The type of encoder and the pooling mechanism used by HealthPrompt determines how a document is represented. Though we have used maximum pooling, HealthPrompt has the flexibility to use other pooling mechanisms like average pooling, transformer encoder, Long Short-Term Memory (LSTM), and Convoluational Neural Network (CNN) based pooling.

Template Definition: A Prompt Engineering Step

Prompt Engineering is related to the template definition of the HealthPrompt framework. Different templates can be used to express the same concept. Hence it is essential to carefully design the templates for exploiting the zero-shot capability of a PLM. Thus, the prompt template designing requires domain expertise with the task on which zero-shot learning is performed. In this study, we explore two types of prompt templates, namely cloze prompt and prefix prompt.

Cloze Prompt. Cloze prompts are templates with slots in a continuous textual string. This can be viewed as a fill-in-the-blank query on the PLM. Cloze prompts have been effective in an open-domain question answering system²⁹. Researchers have also shown that cloze templates using BART achieve competitive results on the NER benchmark and outperform traditional sequence labelling methods³⁰. In general, Cloze prompts are used for text classification and Natural Language Understanding (NLU) tasks. “[text]. This is [MASK] disease.” is an example of cloze prompts.

Prefix Prompt. In prefix prompts³¹, the tokens predicted by a PLM will fill in the subsequent masked tokens. These are commonly used for text generation and sequence prediction tasks. Li et al.³² experimented with prefix tuning and showed that these prompts could improve generalization on Natural Language Generation (NLG) tasks. The prompt template “[text]. Disease: [MASK]” is an example of prefix prompts.

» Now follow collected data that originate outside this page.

-- pv_equiv track=rewrite | github.com/stevenzim/WeatherTalk | wxtalk/modelbuilder/transformers.py | countNegatedContexts
-- ===== SOURCE A (Python) =====
-- first = lambda x: (x[0])
--
-- def countNegatedContexts(tripleSetCurrentDoc):
--     '''Function to get the count of negation contexts in tweets, where a negation context is each time
--     a tweet switches not negative context to a negative context,an adaptation of code from
--    Webis: An Ensemble for Twitter Sentiment Detection (Hagen, MatthiasPotthast, MartinBuchner, Michel Stein, Benno'''
--     negatedTokenBools = map(lambda token: '_NEG' in token ,map(first, tripleSetCurrentDoc))
--     negatedSegment = False
--     negationCount = 0
--     for curBool in negatedTokenBools:
--         if curBool:
--             negatedSegment = True
--         if negatedSegment:
--             if curBool == False:
--                 negationCount +=1
--                 negatedSegment = False
--     if negatedSegment:
--         #handle situation when no punctuation or end of tweet occurs
--         negationCount +=1
--
--     return negationCount
-- ===== SOURCE B (Python) =====
-- def countNegatedContexts(tripleSetCurrentDoc):
--     # chunk-then-count: build the boolean list, split it into maximal constant runs,
--     # then count the runs whose value is True
--     bools = ['_NEG' in t[0] for t in tripleSetCurrentDoc]
--     runs = []
--     for b in bools:
--         if runs and runs[-1][0] == b:
--             runs[-1].append(b)
--         else:
--             runs.append([b])
--     return sum(1 for run in runs if run[0])
-- ===== Notes on version B (the rewrite author's own statement) =====
-- stated objective: alternative
-- what changed: Replaces A's stateful negated-segment flag with a falling-edge count and trailing fixup by a chunk-then-count decomposition: split the boolean list into maximal constant runs and count the True runs.
import Mathlib
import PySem

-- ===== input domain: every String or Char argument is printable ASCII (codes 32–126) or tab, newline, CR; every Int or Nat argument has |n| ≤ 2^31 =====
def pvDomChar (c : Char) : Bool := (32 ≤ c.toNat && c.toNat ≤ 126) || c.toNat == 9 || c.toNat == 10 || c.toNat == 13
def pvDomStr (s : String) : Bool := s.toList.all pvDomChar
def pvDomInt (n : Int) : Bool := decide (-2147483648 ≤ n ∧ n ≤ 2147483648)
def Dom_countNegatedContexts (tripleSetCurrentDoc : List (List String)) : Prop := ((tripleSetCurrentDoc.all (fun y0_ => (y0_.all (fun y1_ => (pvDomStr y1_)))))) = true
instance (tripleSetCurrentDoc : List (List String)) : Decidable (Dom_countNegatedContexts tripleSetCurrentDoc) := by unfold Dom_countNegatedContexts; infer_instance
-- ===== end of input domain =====

-- B replaces A's flag-plus-trailing-fixup loop by a chunk-then-count decomposition
-- (split the boolean list into maximal constant runs, count the True runs).

-- ===== PORT A =====
-- first = lambda x: x[0]; under Pre_ (no empty triple) pyGet? is some, so getD "" is exact
def pvFirst (x : List String) : String := (PySem.List.pyGet? x 0).getD ""

-- '_NEG' in token
def pvNeg (token : String) : Bool := PySem.Str.isIn "_NEG" token

-- the for-loop body over (negatedSegment, negationCount)
def pvStepA (st : Bool × Int) (curBool : Bool) : Bool × Int :=
  let st1 := if curBool then (true, st.2) else st
  if st1.1 then (if curBool = false then (false, st1.2 + 1) else st1) else st1

def countNegatedContexts (tripleSetCurrentDoc : List (List String)) : Int :=
  let negatedTokenBools := (tripleSetCurrentDoc.map pvFirst).map pvNeg
  let st := negatedTokenBools.foldl pvStepA (false, 0)
  if st.1 then st.2 + 1 else st.2

-- ===== PORT B =====
-- the run-building loop body: append to the last run if its first element equals b, else start a run
def pvStepB (runs : List (List Bool)) (b : Bool) : List (List Bool) :=
  match runs.getLast? with
  | some r => if r.head? = some b then runs.dropLast ++ [r ++ [b]] else runs ++ [[b]]
  | none => [[b]]

def countNegatedContexts_alt (tripleSetCurrentDoc : List (List String)) : Int :=
  let bools := tripleSetCurrentDoc.map (fun t => pvNeg (pvFirst t))
  let runs := bools.foldl (fun runs b => pvStepB runs b) []
  ((runs.filter (fun run => run.headD false)).length : Int)

-- ===== PRECONDITION & SPEC =====
-- A raises IndexError (t[0]) on any empty triple; B raises there too, so those inputs are excluded.
def Pre_countNegatedContexts (tripleSetCurrentDoc : List (List String)) : Prop :=
  ∀ t ∈ tripleSetCurrentDoc, t ≠ []
instance (tripleSetCurrentDoc : List (List String)) : Decidable (Pre_countNegatedContexts tripleSetCurrentDoc) := by unfold Pre_countNegatedContexts; infer_instance

def pvWitness_countNegatedContexts : List (List String) :=
  [["good_NEG", "JJ", "0.5"], ["day", "NN", "0.1"], ["bad_NEG", "JJ", "-0.4"]]

def Spec_countNegatedContexts (tripleSetCurrentDoc : List (List String)) (out : Int) : Prop := out = countNegatedContexts_alt tripleSetCurrentDoc
instance (tripleSetCurrentDoc : List (List String)) (out : Int) : Decidable (Spec_countNegatedContexts tripleSetCurrentDoc out) := by unfold Spec_countNegatedContexts; infer_instance

-- ===== CLAIM (what is proved, stated in full; the proofs are below) =====
def Claim_equal_countNegatedContexts : Prop := ∀ (tripleSetCurrentDoc : List (List String)), Dom_countNegatedContexts tripleSetCurrentDoc → Pre_countNegatedContexts tripleSetCurrentDoc → Spec_countNegatedContexts tripleSetCurrentDoc (countNegatedContexts tripleSetCurrentDoc)

-- ===== LEMMAS AND PROOFS =====

-- abstract run count given the previous element (rising-edge count, counting a leading True)
def pvG (prev : Option Bool) : List Bool → Nat
  | [] => 0
  | b :: bs => (if b ∧ prev ≠ some b then 1 else 0) + pvG (some b) bs

-- A's loop followed by its trailing fixup, as a function of the flag and the remaining booleans
def pvH (seg : Bool) : List Bool → Nat
  | [] => if seg then 1 else 0
  | b :: bs => if b then pvH true bs else (if seg then 1 else 0) + pvH false bs

lemma stepA_char (bs : List Bool) : ∀ (seg : Bool) (cnt : Int),
    (let st := bs.foldl pvStepA (seg, cnt); if st.1 then st.2 + 1 else st.2)
      = cnt + (pvH seg bs : Int) := by
  induction bs with
  | nil => intro seg cnt; cases seg <;> simp [pvH]
  | cons b bs ih =>
    intro seg cnt
    cases b <;> cases seg <;>
      simp [pvStepA, pvH, List.foldl_cons, ih] <;> push_cast <;> ring

lemma pvH_eq_pvG : ∀ bs : List Bool,
    pvH true bs = pvG (some true) bs + 1 ∧
    pvH false bs = pvG none bs ∧
    pvH false bs = pvG (some false) bs := by
  intro bs
  induction bs with
  | nil => simp [pvH, pvG]
  | cons b bs ih =>
    obtain ⟨h1, h2, h3⟩ := ih
    cases b <;> simp [pvH, pvG, h1, h2] <;> omega

def pvPrevOf (runs : List (List Bool)) : Option Bool :=
  runs.getLast?.bind (·.head?)

def pvCountT (runs : List (List Bool)) : Nat :=
  (runs.filter (fun run => run.headD false)).length

lemma pvStepB_countT (runs : List (List Bool)) (b : Bool) :
    pvCountT (pvStepB runs b)
      = pvCountT runs + (if b ∧ pvPrevOf runs ≠ some b then 1 else 0) := by
  unfold pvStepB pvPrevOf pvCountT
  rcases h : runs.getLast? with _ | r
  · rw [List.getLast?_eq_none_iff] at h
    subst h; cases b <;> simp
  · have hr : runs = runs.dropLast ++ [r] := by
      rcases List.eq_nil_or_concat runs with rfl | ⟨ys, a, rfl⟩
      · simp at h
      · simp_all
    by_cases hh : r.head? = some b
    · rcases r with _ | ⟨x, r'⟩
      · simp at hh
      · simp only [List.head?_cons, Option.some.injEq] at hh
        subst hh
        rw [hr]; simp only [List.filter_append]
        rcases x <;> simp [h]
    · rw [hr]
      simp only [List.filter_append, List.length_append, h, Option.bind_some]
      clear h hr
      rcases b <;> simp [List.filter_cons, hh] <;> split_ifs <;> simp_all <;> omega

lemma pvStepB_prev (runs : List (List Bool)) (b : Bool) :
    pvPrevOf (pvStepB runs b) = some b := by
  unfold pvStepB pvPrevOf
  rcases h : runs.getLast? with _ | r
  · simp
  · by_cases hh : r.head? = some b
    · rcases r with _ | ⟨x, r'⟩
      · simp at hh
      · simp_all
    · simp [hh]

lemma stepB_char (bs : List Bool) : ∀ runs : List (List Bool),
    pvCountT (bs.foldl (fun runs b => pvStepB runs b) runs)
      = pvCountT runs + pvG (pvPrevOf runs) bs := by
  induction bs with
  | nil => intro runs; simp [pvG]
  | cons b bs ih =>
    intro runs
    simp only [List.foldl_cons, ih, pvStepB_countT, pvStepB_prev, pvG]
    omega

-- ===== VERDICT (by name: the statement is the Claim_ definition above) =====
theorem countNegatedContexts_spec : Claim_equal_countNegatedContexts := by
  intro doc _ _
  show _ = _
  unfold countNegatedContexts countNegatedContexts_alt
  simp only [List.map_map]
  have hB := stepB_char ((doc.map (fun t => pvNeg (pvFirst t)))) []
  have hA := stepA_char ((doc.map (fun t => pvNeg (pvFirst t)))) false 0
  simp only [pvCountT, pvPrevOf] at hB
  simp only [List.getLast?_nil, Option.bind_none, List.filter_nil, List.length_nil,
    Nat.zero_add] at hB
  simp only [Function.comp_def]
  rw [hA, hB, (pvH_eq_pvG _).2.1]
  ring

In this study, we created four different prompts for a clinical text classification task, whereby each patient note is classified into different disease labels using prompt-based learning without training the model. Among these prompts, two were cloze prompts, and two were prefix prompts, which are given in Table 3. Till the date of writing this paper, there is no guidelines on how to design prompt templates, particularly for clinical NLP tasks. The four prompts we considered for this study were designed with the clinical expertise on the phenotype extraction task. But there could be other ways by which these prompts could be defined. We considered four templates in this paper as the purpose of this study is to show that ZSL can be applied for clinical NLP tasks using prompt-based learning.

Table 3.

Four different prompt templates used in the experiment. [text] represents the input clinical text and [MASK] the token to be filled by PLMs.

Prompt Template	Type
‘[text]. Disease : [MASK]’	Prefix Prompt
‘[text] : This effects [MASK]’	Prefix Prompt
‘[text] : [MASK] disorder’	Cloze Prompt
‘[text] : [MASK] type of disease’	Cloze Prompt

Open in a new tab

Pretrained Language Models (PLM)

The proposed HealthPrompt framework could embed any PLMs. In this study, we experimented with six PLMs, namely BERT, BioBERT, Clinical BERT, RoBERTa, GPT-2 and T5. We evaluated these language models for the clinical text classification tasks with the four prompt templates. We would like to validate whether careful prompt engineering is effective for clinical NLP tasks and which PLM has the best performance in the HealthPrompt framework.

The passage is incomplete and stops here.